• Task details
Whenever the word "hplen" appears in a line of the data below, copy that line.

[Stored data]
-- pv_equiv track=rewrite | github.com/luoyangxi0912/AE-CS- | joff/_load/_split.py | _v2l
-- ===== SOURCE A (Python) =====
-- def _v2l(v, seg_len, if_need_accu = True):
--     if if_need_accu:
--         seg_len = seg_len.copy()
--         for i in range(1, len(seg_len)):
--             seg_len[i] += seg_len[i-1]
--         seg_len.insert(0, 0)
--     l = []
--     for i in range(1, len(seg_len)):
--         l.append(v[seg_len[i-1]: seg_len[i]])
--     return l
-- ===== SOURCE B (Python) =====
-- def _v2l(v, seg_len, if_need_accu = True):
--     if if_need_accu:
--         out = []
--         start = 0
--         for length in seg_len:
--             out.append(v[start:start + length])
--             start += length
--         return out
--     return [v[a:b] for a, b in zip(seg_len, seg_len[1:])]
-- ===== Notes on version B (the rewrite author's own statement) =====
-- stated objective: simpler
-- what changed: Replaces A's build-cumulative-list-then-slice two-pass structure by a single running-offset pass (accu mode) and a paired-boundary zip comprehension (boundary mode); no intermediate cumulative list is ever built.
import Mathlib
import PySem

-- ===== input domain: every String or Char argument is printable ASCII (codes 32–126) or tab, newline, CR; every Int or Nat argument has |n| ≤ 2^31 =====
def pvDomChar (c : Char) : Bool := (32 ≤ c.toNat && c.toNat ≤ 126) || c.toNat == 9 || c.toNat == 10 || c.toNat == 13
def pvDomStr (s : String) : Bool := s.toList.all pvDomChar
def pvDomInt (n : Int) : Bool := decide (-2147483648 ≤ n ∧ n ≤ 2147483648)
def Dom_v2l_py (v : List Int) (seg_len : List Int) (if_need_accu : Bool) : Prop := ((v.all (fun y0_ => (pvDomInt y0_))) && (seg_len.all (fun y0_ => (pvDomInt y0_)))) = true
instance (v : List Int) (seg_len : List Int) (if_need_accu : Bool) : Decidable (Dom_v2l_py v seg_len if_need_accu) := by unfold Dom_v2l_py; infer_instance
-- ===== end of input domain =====

-- B replaces A's accumulate-then-slice two passes by one running-offset pass (accu mode)
-- and a paired-boundary zip pass (boundary mode); same results, simpler (no cumulative list).

-- ===== PORT A =====
-- seg_len[i] += seg_len[i-1]  (one step of A's in-place prefix-sum loop)
def v2l_accuStep (s : List Int) (i : Nat) : List Int :=
  s.set i (s.getD i 0 + s.getD (i - 1) 0)

def v2l_py (v : List Int) (seg_len : List Int) (if_need_accu : Bool) : List (List Int) :=
  -- if if_need_accu: prefix-sum loop over range(1, len), then insert 0 at the front
  let sl := if if_need_accu then
      0 :: (List.range' 1 (seg_len.length - 1)).foldl v2l_accuStep seg_len
    else seg_len
  -- for i in range(1, len(sl)): l.append(v[sl[i-1]:sl[i]])
  (List.range' 1 (sl.length - 1)).foldl
    (fun l i => l ++ [PySem.List.slice v (some (sl.getD (i - 1) 0)) (some (sl.getD i 0))]) []

-- ===== PORT B =====
-- running-offset loop: append v[start:start+L], start += L
def v2l_goB (v : List Int) : List Int → Int → List (List Int)
  | [], _ => []
  | L :: rest, start =>
      PySem.List.slice v (some start) (some (start + L)) :: v2l_goB v rest (start + L)

def v2l_py_alt (v : List Int) (seg_len : List Int) (if_need_accu : Bool) : List (List Int) :=
  if if_need_accu then
    v2l_goB v seg_len 0
  else
    (seg_len.zip seg_len.tail).map (fun p => PySem.List.slice v (some p.1) (some p.2))

-- ===== PRECONDITION & SPEC =====
def Spec_v2l_py (v : List Int) (seg_len : List Int) (if_need_accu : Bool) (out : List (List Int)) : Prop := out = v2l_py_alt v seg_len if_need_accu
instance (v : List Int) (seg_len : List Int) (if_need_accu : Bool) (out : List (List Int)) : Decidable (Spec_v2l_py v seg_len if_need_accu out) := by unfold Spec_v2l_py; infer_instance

-- ===== CLAIM (what is proved, stated in full; the proofs are below) =====
def Claim_equal_v2l_py : Prop := ∀ (v : List Int) (seg_len : List Int) (if_need_accu : Bool), Dom_v2l_py v seg_len if_need_accu → Spec_v2l_py v seg_len if_need_accu (v2l_py v seg_len if_need_accu)

-- ===== LEMMAS AND PROOFS =====

-- prefix sums of t starting from c (no initial element)
def v2l_psums : List Int → Int → List Int
  | [], _ => []
  | L :: t, c => (c + L) :: v2l_psums t (c + L)

-- a fold of "append one slice per consecutive pair of sl" is the map over the zipped pairs
theorem v2l_pairs (f : Int → Int → List Int) :
    ∀ (t : List Int) (x : Int),
      (List.range' 1 t.length).foldl
        (fun l i => l ++ [f ((x :: t).getD (i - 1) 0) ((x :: t).getD i 0)]) []
      = (List.zip (x :: t) t).map (fun p => f p.1 p.2) := by
  intro t
  induction t with
  | nil => intro x; simp
  | cons b t' ih =>
    intro x
    have hr : List.range' 1 (b :: t').length
        = 1 :: (List.range' 1 t'.length).map (fun a => 1 + a) := by
      rw [show (b :: t').length = t'.length + 1 from rfl, List.range'_succ,
        List.map_add_range']
    rw [hr]
    simp only [PySem.List.foldl_append_singleton_eq_map, List.map_cons, List.map_map,
      List.nil_append]
    rw [show List.zip (x :: b :: t') (b :: t') = (x, b) :: List.zip (b :: t') t' from rfl,
      List.map_cons]
    have hcongr : ((List.range' 1 t'.length).map
        ((fun i => f ((x :: b :: t').getD (i - 1) 0) ((x :: b :: t').getD i 0))
          ∘ (fun a => 1 + a)))
        = (List.range' 1 t'.length).map
          (fun i => f ((b :: t').getD (i - 1) 0) ((b :: t').getD i 0)) := by
      apply List.map_congr_left
      intro a ha
      have h1 : 1 ≤ a := by
        obtain ⟨i, hi, rfl⟩ := List.mem_range'.1 ha; omega
      obtain ⟨k, rfl⟩ : ∃ k, a = k + 1 := ⟨a - 1, by omega⟩
      have h2 : 1 + (k + 1) = k + 1 + 1 := by omega
      simp [Function.comp, h2]
    rw [hcongr]
    have htail := ih b
    simp only [PySem.List.foldl_append_singleton_eq_map, List.nil_append] at htail
    rw [htail]
    simp

-- B's running-offset loop produces exactly the slices between consecutive prefix sums
theorem v2l_goB_eq (v : List Int) :
    ∀ (a : List Int) (s : Int),
      v2l_goB v a s
      = (List.zip (s :: v2l_psums a s) (v2l_psums a s)).map
          (fun p => PySem.List.slice v (some p.1) (some p.2)) := by
  intro a
  induction a with
  | nil => intro s; simp [v2l_goB, v2l_psums]
  | cons L rest ih =>
    intro s
    simp only [v2l_goB, v2l_psums, List.zip_cons_cons, List.map_cons]
    rw [ih (s + L)]

-- A's in-place prefix-sum loop, generalized over an already-processed prefix p ++ [c]
theorem v2l_accu_gen :
    ∀ (t p : List Int) (c : Int),
      (List.range' (p.length + 1) t.length).foldl v2l_accuStep (p ++ c :: t)
      = p ++ c :: v2l_psums t c := by
  intro t
  induction t with
  | nil => intro p c; simp [v2l_psums]
  | cons L t' ih =>
    intro p c
    rw [show (L :: t').length = t'.length + 1 from rfl, List.range'_succ]
    rw [List.foldl_cons]
    have hget1 : (p ++ c :: L :: t').getD (p.length + 1) 0 = L := by
      simp [List.getD_eq_getElem?_getD]
    have hget0 : (p ++ c :: L :: t').getD (p.length + 1 - 1) 0 = c := by
      simp [List.getD_eq_getElem?_getD]
    have hset : (p ++ c :: L :: t').set (p.length + 1) (L + c) = (p ++ [c]) ++ (c + L) :: t' := by
      rw [show p ++ c :: L :: t' = (p ++ [c]) ++ L :: t' by simp]
      rw [List.set_append_right _ _ (by simp)]
      simp [add_comm]
    rw [show v2l_accuStep (p ++ c :: L :: t') (p.length + 1)
          = (p ++ [c]) ++ (c + L) :: t' by
        unfold v2l_accuStep; rw [hget1, hget0, hset]]
    have := ih (p ++ [c]) (c + L)
    rw [show (p ++ [c]).length + 1 = p.length + 1 + 1 by simp] at this
    rw [this]
    simp [v2l_psums]

-- A's full prefix-sum pass on x :: t is x followed by the prefix sums from x
theorem v2l_accu (x : Int) (t : List Int) :
    (List.range' 1 t.length).foldl v2l_accuStep (x :: t) = x :: v2l_psums t x := by
  have := v2l_accu_gen t [] x
  simpa using this

-- ===== VERDICT (by name: the statement is the Claim_ definition above) =====
theorem v2l_py_spec : Claim_equal_v2l_py := by
  intro v seg_len if_need_accu _
  unfold Spec_v2l_py v2l_py v2l_py_alt
  cases if_need_accu with
  | false =>
    simp only [Bool.false_eq_true, if_false]
    cases seg_len with
    | nil => rfl
    | cons x t =>
      rw [show (x :: t).length - 1 = t.length from rfl,
        v2l_pairs (fun a b => PySem.List.slice v (some a) (some b)) t x]
      rfl
  | true =>
    simp only [if_true]
    cases seg_len with
    | nil => rfl
    | cons x t =>
      rw [show (x :: t).length - 1 = t.length from rfl, v2l_accu x t,
        show (0 :: x :: v2l_psums t x).length - 1 = (x :: v2l_psums t x).length from rfl,
        v2l_pairs (fun a b => PySem.List.slice v (some a) (some b)) (x :: v2l_psums t x) 0,
        v2l_goB_eq v (x :: t) 0]
      simp [v2l_psums]
theorem altInnerEq (state : List String) (y : Int)
    (hy0 : 0 <= y) (hyn : y < (state.length : Int)) (c : Int) :
    (PySem.List.pyRange 0 (wLen state - 1) 1).foldl (fun (ac : List Char × Int) x =>
      if ((PySem.List.pyGet? (PySem.List.pyGetD state y "").toList x).getD ' ') ≠ '.' then
        (if ((PySem.List.pyRange (max 0 (y - 1)) (min ((state.length : Int)) (y + 2)) 1).foldl
            (fun s i =>
              s + (PySem.List.pyGetD (PySem.List.pyGetD
                      (state.map (fun row => prefRow row.toList (wLen state))) i [])
                    (min (wLen state) (x + 2)) 0 -
                   PySem.List.pyGetD (PySem.List.pyGetD
                      (state.map (fun row => prefRow row.toList (wLen state))) i [])
                    (max 0 (x - 1)) 0)) 0) < 5
         then (PySem.List.pySetD ac.1 x '.', ac.2 + 1) else ac)
      else ac) ((PySem.List.pyGetD state y "").toList, c)
    = (applyXs (rowC state y) (mxs state y), c + ((mxs state y).length : Int)) := by
  refine Eq.trans (PySem.List.foldl_congr_mem _ _ (fun (ac : List Char × Int) x =>
    if cellCond state y x then (PySem.List.pySetD ac.1 x '.', ac.2 + 1) else ac) _ ?_) ?_
  · intro ac x hx
    rw [PySem.List.mem_pyRange_one] at hx
    have hW0 : (0 : Int) <= wLen state := by simp [wLen, PySem.Str.len_eq]
    have hs : (PySem.List.pyRange (max 0 (y - 1)) (min ((state.length : Int)) (y + 2)) 1).foldl
        (fun s i =>
          s + (PySem.List.pyGetD (PySem.List.pyGetD
                  (state.map (fun row => prefRow row.toList (wLen state))) i [])
                (min (wLen state) (x + 2)) 0 -
               PySem.List.pyGetD (PySem.List.pyGetD
                  (state.map (fun row => prefRow row.toList (wLen state))) i [])
                (max 0 (x - 1)) 0)) 0 = winSum state y x := by
      rw [PySem.List.foldl_add]
      rw [min_comm ((state.length : Int)) (y + 2)]
      unfold winSum
      rw [zero_add]
      apply congrArg
      apply List.map_congr_left
      intro i hi
      rw [PySem.List.mem_pyRange_one] at hi
      obtain ⟨hia, hib⟩ := hi
      have hi0 : 0 <= i := by omega
      have hin : i < (state.length : Int) := by omega
      have hplen : i < ((state.map (fun row => prefRow row.toList (wLen state))).length : Int) := by
        simpa using hin
      rw [PySem.List.pyGetD_eq_getElem _ _ hi0 hplen]
      rw [List.getElem_map]
      have hwnat : wLen state = (((PySem.List.pyGetD state 0 "").toList.length : Nat) : Int) := by
        simp [wLen, PySem.Str.len_eq]
      have hrow : state[i.toNat]'(by omega) = PySem.List.pyGetD state i "" := by
        rw [PySem.List.pyGetD_eq_getElem _ _ hi0 (by omega)]
      rw [hrow, hwnat]
      rw [prefRow_lookup _ _ _ (by omega) (by rw [← hwnat]; omega),
          prefRow_lookup _ _ _ (by positivity) (by rw [← hwnat]; simp [wLen, PySem.Str.len_eq] at hx ⊢; omega)]
      rfl
    rw [hs]
    unfold cellCond
    by_cases h1 : ((PySem.List.pyGet? (rowC state y) x).getD ' ') = '.'
    · simp [rowC] at h1 ⊢
      simp [h1]
    · by_cases h2 : winSum state y x < 5
      · simp only [rowC] at h1 ⊢
        simp [h1, h2]
      · simp only [rowC] at h1 ⊢
        simp [h1, h2]
  · rw [pair_filter_fold _ _ (fun (r : List Char) (x : Int) => PySem.List.pySetD r x '.')]
    rfl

• Response area
      have hplen : i < ((state.map (fun row => prefRow row.toList (wLen state))).length : Int) := by
      rw [PySem.List.pyGetD_eq_getElem _ _ hi0 hplen]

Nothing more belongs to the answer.